Pergunto
pelo bebé. Em não-frases curtas – ela praticamente
não fala português e entende-o pouco, e eu não falo nada de ucraniano.
Diz-me
que o bebé "bem, hoje seis meses, gordo", e rabisca um
número na parede em frente, com a ponta do indicador direito: "estos quilos",
mas percebo demasiado tarde e fico sem saber quantos são os quilos, afinal. "Gosta
muito sopa", e enche as bochechas de ar. Ri de olhos fechados, em quase silêncio.
O bebé é neto. Pergunto pela filha. Está bem. "E a N., como está?". Encolhe os ombros, num assento resignado. Sei que o ex-marido continua a viver na Rússia; o filho homem também.
Se a palavra “guerra” não estivesse proibida na Rússia, Putin tê-la-ia proferido no seu recente discurso à nação e ao Mundo: declaro que declaro guerra ao Ocidente encarnado na Trinidad EUA-NATO-UE, qualquer coisa assim, que tem pouco de santa, é verdade, mas continua a escapar-me a equivalência entre um e os outros, e os outros também sou eu. Prefiro este lado imperfeito, se se trata de escolher um lado. A neutralidade é um luxo ao alcance de poucos, e a racionalidade que se poderia impor para evitar ter-se chegado ao que se chegou esgotou-se. Ninguém vai ganhar, porque ninguém ganha quando o cenário é um quadro vivo de Bruegel, mas eu continuo a torcer pela Ucrânia, na sua democracia impura.
O Mundo nunca foi um lugar seguro e o que sobrar não deve ficar melhor – só não nos entendemos quanto à atribuição (ou "distribuição" – não há realmente santos, mas uns são menos bárbaros do que outros) da culpa: ouvindo alguns dos mais acérrimos defensores da virgindade de Putin, dos apelos à Paz, só a Paz e nada mais do que a Paz, anseia-se pelo futuro só para ouvir a História contar a história destes dias; de como o “Mundo Ocidental” se deixou manipular pelos EUA, pela NATO e pelo presidente Zelensky, amputados cavaleiros do apocalipse, capazes de levar a Mãe Rússia a esventrar várias cidades ucranianas contra a vontade do seu presidente, Vladimir Putin, o mais injuriado dos mártires; de como a prepotente Ucrância foi capaz da maior agressão ao seu próprio Estado, soberano contra a vontade do seu povo, torturando-o, violando-o, matando-o, de Bucha a Izium, sob a complacência do Ocidente, Belzebu, interessado apenas em vender armas, ensaiar palcos de guerra e ungir um herói: pode ser, mas é uma hipótese mais retorcida do que a da febre imperial de Putin.

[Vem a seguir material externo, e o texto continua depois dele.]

-- pv_equiv track=rewrite | github.com/iberdiev/coding_for_fun | Rummy card game implementation/question3-final.py | comp10001huxxy_valid_table
-- ===== SOURCE A (Python) =====
-- def comp10001huxxy_score(cards):
--     """
--     This function takes a single argument in the format of a list consisting
--     of two letter strings and takes the first element of each string, which
--     corresponds to a value and adds up the values to indicate a score for the
--     combined cards
--     """
--
--     # Dictionary assigning the values of each card
--     my_dict = {'A': 1, '2': 2, '3': 3, '4': 4, '5': 5, '6': 6, '7': 7, '8': 8,
--                '9': 9, '0': 10, 'J': 11, 'Q': 12, 'K': 13}
--
--     counter = 0
--
--     # Case of empty list, the function should return 0
--     if cards == []:
--         return 0
--
--     # Selecting the first element of each two letter string in the cards list
--     # and finding their corresponding values in my_dict. Counter is the score
--     # for the combined cards
--     for i in range(len(cards)):
--         key = cards[i][0]
--         value = my_dict[key]
--         counter += value
--
--     return counter
--
-- def two_more_decks_used(groups):
--     from collections import defaultdict
--     d = defaultdict(int)
--     for group in groups:
--         for card in group:
--             d[card] += 1
--     for l in d:
--         if d[l] > 2:
--             return True
--     return False
--
-- def group_is_of_kind(group):
--     values = [card[0] for card in group]
--     return len(values) == values.count(values[0])
--
-- def group_of_kind_with_unique_suits(group):
--     suits = set()
--     for card in group:
--         suits.add(card[1])
--     return True if len(suits) in [4, len(group)] else False
--
-- def group_is_run(group):
--     scores = sorted([comp10001huxxy_score([card]) for card in group])
--     if scores == list(range(min(scores), max(scores) + 1)):
--         return True
--     return False
--
-- def sort_cards_by_value(cards):
--     for i in range(len(cards) - 1):
--         for j in range(len(cards) - 1 - i):
--             if cards[j][1] > cards[j + 1][1]:
--                 cards[j], cards[j+1] = cards[j+1], cards[j]
--     return cards
--
-- def run_is_alternate_in_color(group):
--     group = [[card, comp10001huxxy_score([card])] for card in group]
--     group = sort_cards_by_value(group)
--     suits = {'red': 'SC', 'black': 'HD'}
--     color_seq = []
--     for card in group:
--         color_seq.append('red' if card[0][1] in suits['red'] else 'black')
--     for i in range(len(color_seq) - 1):
--         if color_seq[i] == color_seq[i + 1]:
--             return False
--     return True
--
-- def comp10001huxxy_valid_table(groups):
--     for group in groups:  # Check if each group contains more that 2 cards
--         if len(group) < 3:
--             return False
--     if two_more_decks_used(groups):  # Check if used more than 2 decks
--         return False
--     for group in groups:
--         if group_is_of_kind(group):
--             # Check if group contains unique suits
--             if not group_of_kind_with_unique_suits(group):
--                 return False
--         else:  # Check if run is alternate in color
--             if not (group_is_run(group) and run_is_alternate_in_color(group)):
--                 return False
--     return True
-- ===== SOURCE B (Python) =====
-- def comp10001huxxy_valid_table(groups):
--     from collections import Counter
--     if any(len(g) < 3 for g in groups):
--         return False
--     counts = Counter(card for g in groups for card in g)
--     if any(c > 2 for c in counts.values()):
--         return False
--     order = 'A234567890JQK'
--     for g in groups:
--         if len({card[0] for card in g}) == 1:
--             if len({card[1] for card in g}) not in (4, len(g)):
--                 return False
--         else:
--             cards = sorted(g, key=lambda c: order.find(c[0]))
--             for a, b in zip(cards, cards[1:]):
--                 if order.find(b[0]) != order.find(a[0]) + 1:
--                     return False
--                 if (a[1] in 'SC') == (b[1] in 'SC'):
--                     return False
--     return True
-- ===== Notes on version B (the rewrite author's own statement) =====
-- stated objective: simpler
-- what changed: One inlined function: Counter replaces the defaultdict helper chain, of-kind/suits checks become set sizes, and the run test (sorted scores == range) plus the separate bubble-sort-then-color-scan collapse into one sort by card value followed by a single zip pass checking consecutiveness and color alternation together.
-- outside the precondition, e.g. on comp10001huxxy_valid_table([['2H', '2H', '3H'], ['X?', 'Y?', 'Z?']]): A returns False, B returns False
import Mathlib
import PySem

A Europa não goza de grande saúde e não sei se resiste. Gosto da ideia de Europa, mas é um projecto a ameaçar ruína. Ontem, à hora de almoço, cruzei-me com um discurso de final de campanha de Giorgia Meloni – a Itália que não tem medo da gente de bem; a Itália produtiva não tem medo; não têm medo os que sonham com uma Itália orgulhosa, os que querem voltar a ter orgulho na sua nação, da sua gente, da sua bandeira; essa Itália não tem medo, essa Itália está pronta – e eu, com excepção da gente de bem que não sei bem o que seja, não vejo ali tanto escândalo (o mesmo não digo daquele ar plastificado de Silvio Berlusconi, logo ao lado) e essa é parte do problema: a ideia de que todas as urgências que enfrentamos se resolvem ignorando o descontentamento crescente de um fatia cada vez mais significativa da gente de carne e osso. Há-de haver um equilíbrio entre o chilique enjoado dos Albertos Gonçalves porque a sereia Ariel agora é negra, vejam bem, e esta tentativa de doutrinação absurda que confunde o direito à igualdade com a imposição de uma forma de pensar "boazinha", que não admite deslizes de linguagem, sob pena de nos tornarmos uns proscritos. Há uma diferença entre "não gostar de" e "atentar contra", no limite, ser idiota não é crime e do Crime deve tratar a Justiça, e a Justiça é outro pilar sem o qual uma Democracia não é uma Democracia. Ainda hoje li que "há mais de três anos que o tribunal tenta notificar João Vale e Azevedo". Já me tinha esquecido da pessoa. Já para não falar dos outros. Não é bem o CHEGA de André Ventura que ameaça a nossa Democracia, o que não desmerece em nada o desprezo que se tenha por aquilo, e eu tenho.